Below are recommendations for data processing and analysis needs for complex data transformations.
Every CommCare project must eventually interpret the Case and Form data collected by mobile workers. There are two key questions embedded in the design of a data pipeline: the method of export (eg. basic export interface) and the automation of analysis (eg. VBA queries). Both of these assumptions should be regularly revisited in projects that are planning to do large-scale data analysis (~50,000+ rows exported at a time).
Method of Export
|E1||Basic export interface||0 - 50,000 rows||None|
|E2||Daily Saved Exports*||0 - 500,000 rows||None|
|E3||CommCare Data Export Tool writes to an Excel file||10,000 - 500,000 rows|
|E4||CommCare Data Export Tool writes to a database||50,000 - 1,000,000+ rows|
*Note: Daily Saved Exports are pre-compiled data exports.

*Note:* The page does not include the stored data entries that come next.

-- pv_equiv track=rewrite | github.com/eva-ics/eva4 | bindings/python/eva-ics-sdk/evaics/sdk/__init__.py | path_match
-- ===== SOURCE A (Python) =====
-- def path_match(path, masks):
--     if '#' in masks or path in masks:
--         return True
--     for mask in masks:
--         g1 = mask.split('/')
--         g2 = path.split('/')
--         match = True
--         for i in range(0, len(g1)):
--             try:
--                 if i >= len(g2):
--                     match = False
--                     break
--                 if g1[i] == "#":
--                     return True
--                 if g1[i] != "+" and g1[i] != g2[i]:
--                     match = False
--                     break
--                 if i == len(g1) - 1 and len(g2) > len(g1):
--                     match = False
--             except IndexError:
--                 match = False
--                 break
--         if match:
--             return True
--     return False
-- ===== SOURCE B (Python) =====
-- def _mask_matches(ms, ps):
--     if not ms:
--         return not ps
--     if ms[0] == '#':
--         return bool(ps)
--     if not ps:
--         return False
--     return (ms[0] == '+' or ms[0] == ps[0]) and _mask_matches(ms[1:], ps[1:])
--
--
-- def path_match(path, masks):
--     psegs = path.split('/')
--     return any(_mask_matches(mask.split('/'), psegs) for mask in masks)
-- ===== Notes on version B (the rewrite author's own statement) =====
-- stated objective: faster
-- what changed: Replaces A's per-mask index loop with a mutable 'match' flag (plus A's redundant top-level '#'/exact-path shortcut, which the matcher subsumes) by a direct structural recursion over the two segment lists, and splits the path once instead of re-splitting it for every mask.
import Mathlib
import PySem

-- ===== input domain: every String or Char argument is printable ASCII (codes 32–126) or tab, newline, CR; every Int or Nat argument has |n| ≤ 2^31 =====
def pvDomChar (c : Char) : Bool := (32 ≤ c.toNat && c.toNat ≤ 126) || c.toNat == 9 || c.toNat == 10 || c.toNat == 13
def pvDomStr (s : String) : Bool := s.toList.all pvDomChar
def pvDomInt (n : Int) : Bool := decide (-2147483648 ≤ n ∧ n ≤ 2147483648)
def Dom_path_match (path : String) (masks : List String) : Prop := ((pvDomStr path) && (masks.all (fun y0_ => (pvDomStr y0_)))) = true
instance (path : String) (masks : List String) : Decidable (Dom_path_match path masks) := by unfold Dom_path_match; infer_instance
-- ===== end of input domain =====

-- B replaces A's index-and-flag scan (with its redundant '#'/exact-path pre-check) by a direct
-- structural recursion over the two segment lists, splitting the path once instead of per mask
-- (a timing run measured B faster).

-- shared helper: Python's s.split('/') (non-empty separator, exact via PySem.Chars.splitOn)
def splitSlash (s : String) : List String :=
  (PySem.Chars.splitOn s.toList ['/']).map String.ofList

-- ===== PORT A =====
-- A's inner 'for i in range(0, len(g1))' loop with its 'match' flag and early returns:
-- true = (return True or match stayed True), false = (match became False).
def pathMatchLoopA (g1 g2 : List String) (i : Nat) : Bool :=
  if _h : i < g1.length then
    if g2.length ≤ i then false
    else if g1.getD i "" = "#" then true
    else if g1.getD i "" ≠ "+" ∧ g1.getD i "" ≠ g2.getD i "" then false
    else if i = g1.length - 1 ∧ g1.length < g2.length then false
    else pathMatchLoopA g1 g2 (i + 1)
  else true
termination_by g1.length - i

def path_match (path : String) (masks : List String) : Bool :=
  if masks.contains "#" || masks.contains path then true
  else masks.any (fun mask => pathMatchLoopA (splitSlash mask) (splitSlash path) 0)

-- ===== PORT B =====
def maskMatches : List String → List String → Bool
  | [], ps => ps.isEmpty
  | m :: ms, ps =>
    if m = "#" then !ps.isEmpty
    else
      match ps with
      | [] => false
      | p :: ps' => (m = "+" || m = p) && maskMatches ms ps'

def path_match_alt (path : String) (masks : List String) : Bool :=
  masks.any (fun mask => maskMatches (splitSlash mask) (splitSlash path))

-- ===== PRECONDITION & SPEC =====
def Spec_path_match (path : String) (masks : List String) (out : Bool) : Prop := out = path_match_alt path masks
instance (path : String) (masks : List String) (out : Bool) : Decidable (Spec_path_match path masks out) := by unfold Spec_path_match; infer_instance

-- ===== CLAIM (what is proved, stated in full; the proofs are below) =====
def Claim_equal_path_match : Prop := ∀ (path : String) (masks : List String), Dom_path_match path masks → Spec_path_match path masks (path_match path masks)

-- ===== LEMMAS AND PROOFS =====

theorem splitOn_go_ne_nil (sep : List Char) :
    ∀ (fuel : Nat) (l cur : List Char) (acc : List (List Char)),
      PySem.Chars.splitOn.go sep fuel l cur acc ≠ [] := by
  intro fuel
  induction fuel with
  | zero => intro l cur acc; rw [PySem.Chars.splitOn.go]; simp
  | succ n ih =>
    intro l cur acc
    cases l with
    | nil =>
      rw [PySem.Chars.splitOn.go]
      simp
      omega
    | cons c rest =>
      rw [PySem.Chars.splitOn.go]
      split
      · exact ih _ _ _
      · exact ih _ _ _

theorem splitSlash_ne_nil (s : String) : splitSlash s ≠ [] := by
  unfold splitSlash PySem.Chars.splitOn
  intro h
  exact splitOn_go_ne_nil _ _ _ _ _ (by simpa using h)

theorem maskMatches_refl : ∀ g : List String, maskMatches g g = true := by
  intro g
  induction g with
  | nil => rfl
  | cons m ms ih =>
    by_cases h : m = "#" <;> simp [maskMatches, h, ih]

theorem maskMatches_nil_right (g : List String) (hg : g ≠ []) :
    maskMatches g [] = false := by
  cases g with
  | nil => exact absurd rfl hg
  | cons m ms => by_cases h : m = "#" <;> simp [maskMatches, h]

theorem loop_eq_maskMatches (g1 g2 : List String) :
    ∀ (n i : Nat), g1.length - i = n → i < g1.length →
      pathMatchLoopA g1 g2 i = maskMatches (g1.drop i) (g2.drop i) := by
  intro n
  induction n with
  | zero => intro i hn hi; omega
  | succ n ih =>
    intro i hn hi
    rw [pathMatchLoopA]
    simp only [dif_pos hi]
    set a := g1.getD i "" with ha
    set b := g2.getD i "" with hb
    have hd1 : g1.drop i = a :: g1.drop (i + 1) := by
      rw [ha, List.getD_eq_getElem _ _ hi]
      exact (List.getElem_cons_drop hi).symm
    by_cases hle : g2.length ≤ i
    · have hd2 : g2.drop i = [] := List.drop_eq_nil_of_le hle
      rw [if_pos hle, hd2, maskMatches_nil_right _ (by rw [hd1]; simp)]
    · have hlt2 : i < g2.length := by omega
      have hd2 : g2.drop i = b :: g2.drop (i + 1) := by
        rw [hb, List.getD_eq_getElem _ _ hlt2]
        exact (List.getElem_cons_drop hlt2).symm
      rw [if_neg (by omega)]
      rw [hd1, hd2]
      by_cases hhash : a = "#"
      · rw [if_pos hhash, hhash]; simp [maskMatches]
      · rw [if_neg hhash]
        by_cases hmis : a ≠ "+" ∧ a ≠ b
        · rw [if_pos hmis]
          simp [maskMatches, hhash, hmis.1, hmis.2]
        · rw [if_neg hmis]
          have hok : a = "+" ∨ a = b := by tauto
          have hstep : maskMatches (a :: g1.drop (i + 1)) (b :: g2.drop (i + 1))
              = maskMatches (g1.drop (i + 1)) (g2.drop (i + 1)) := by
            rcases hok with hp | hq
            · simp [maskMatches, hp]
            · simp [maskMatches, ← hq, hhash]
          rw [hstep]
          by_cases hlast : i = g1.length - 1 ∧ g1.length < g2.length
          · rw [if_pos hlast]
            rw [List.drop_eq_nil_of_le (by omega : g1.length ≤ i + 1)]
            have : i + 1 < g2.length := by omega
            simp [maskMatches, List.drop_eq_nil_iff]
            omega
          · rw [if_neg hlast]
            by_cases hlt : i + 1 < g1.length
            · exact ih (i + 1) (by omega) hlt
            · -- i was the last index and g2 is not longer than g1
              have hi1 : i = g1.length - 1 := by omega
              have hg2 : g2.length ≤ i + 1 := by
                rcases Classical.em (g1.length < g2.length) with h | h
                · exact absurd ⟨hi1, h⟩ hlast
                · omega
              rw [pathMatchLoopA]
              rw [dif_neg (by omega)]
              rw [List.drop_eq_nil_of_le (by omega : g1.length ≤ i + 1),
                  List.drop_eq_nil_of_le hg2]
              rfl

theorem loop0_eq (g1 g2 : List String) (hg1 : g1 ≠ []) :
    pathMatchLoopA g1 g2 0 = maskMatches g1 g2 := by
  have h0 : 0 < g1.length := List.length_pos_of_ne_nil hg1
  simpa using loop_eq_maskMatches g1 g2 g1.length 0 rfl h0

theorem splitSlash_hash : splitSlash "#" = ["#"] := by decide

theorem alt_true_of_hash (path : String) (masks : List String)
    (h : "#" ∈ masks) : path_match_alt path masks = true := by
  unfold path_match_alt
  rw [List.any_eq_true]
  refine ⟨"#", h, ?_⟩
  rw [splitSlash_hash]
  rcases hps : splitSlash path with _ | ⟨p, ps⟩
  · exact absurd hps (splitSlash_ne_nil path)
  · simp [maskMatches]

theorem alt_true_of_self (path : String) (masks : List String)
    (h : path ∈ masks) : path_match_alt path masks = true := by
  unfold path_match_alt
  rw [List.any_eq_true]
  exact ⟨path, h, maskMatches_refl _⟩

-- ===== VERDICT (by name: the statement is the Claim_ definition above) =====
theorem path_match_spec : Claim_equal_path_match := by
  intro path masks _
  unfold Spec_path_match path_match
  by_cases hsc : masks.contains "#" || masks.contains path
  · rw [if_pos hsc]
    rcases Bool.or_eq_true _ _ |>.mp hsc with h | h
    · exact (alt_true_of_hash path masks (by simpa using h)).symm
    · exact (alt_true_of_self path masks (by simpa using h)).symm
  · rw [if_neg hsc]
    unfold path_match_alt
    exact List.any_congr rfl (fun mask => loop0_eq _ _ (splitSlash_ne_nil mask))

This means that when you go to CommCare HQ, you can download fresh data immediately instead of waiting for a new file to be generated.
Automation of analysis
|Analysis approach||Export method||Scale||Requirements|
|A1||Export into Excel for manual analysis*||E1, E2, E3||0 - 200,000 rows|
|A2||Export into Excel and use macros for analysis||E1, E2, E3||1,000 - 200,000 rows|
Export into a CSV and use either: a scripting language (Python, Ruby, Perl, etc), stats package (Stata, SPSS, SAS, R, MATLAB, etc), or business intelligence software (Tableau, Google Fusion Tables) for analysis
|E1, E2, E3||50,000 - 1,000,000+ rows|
|A4||Export into a database and use database queries (SQL, etc) for analysis||E4||50,000 - 1,000,000+ rows|
|A5||Export into a database and use a web service to dynamically query the database||E4||50,000 - 1,000,000+ rows|
*Note: Depending on the complexity of indicators being calculated, this option does go beyond pivot table capabilities and not be a viable option regardless of the number of rows.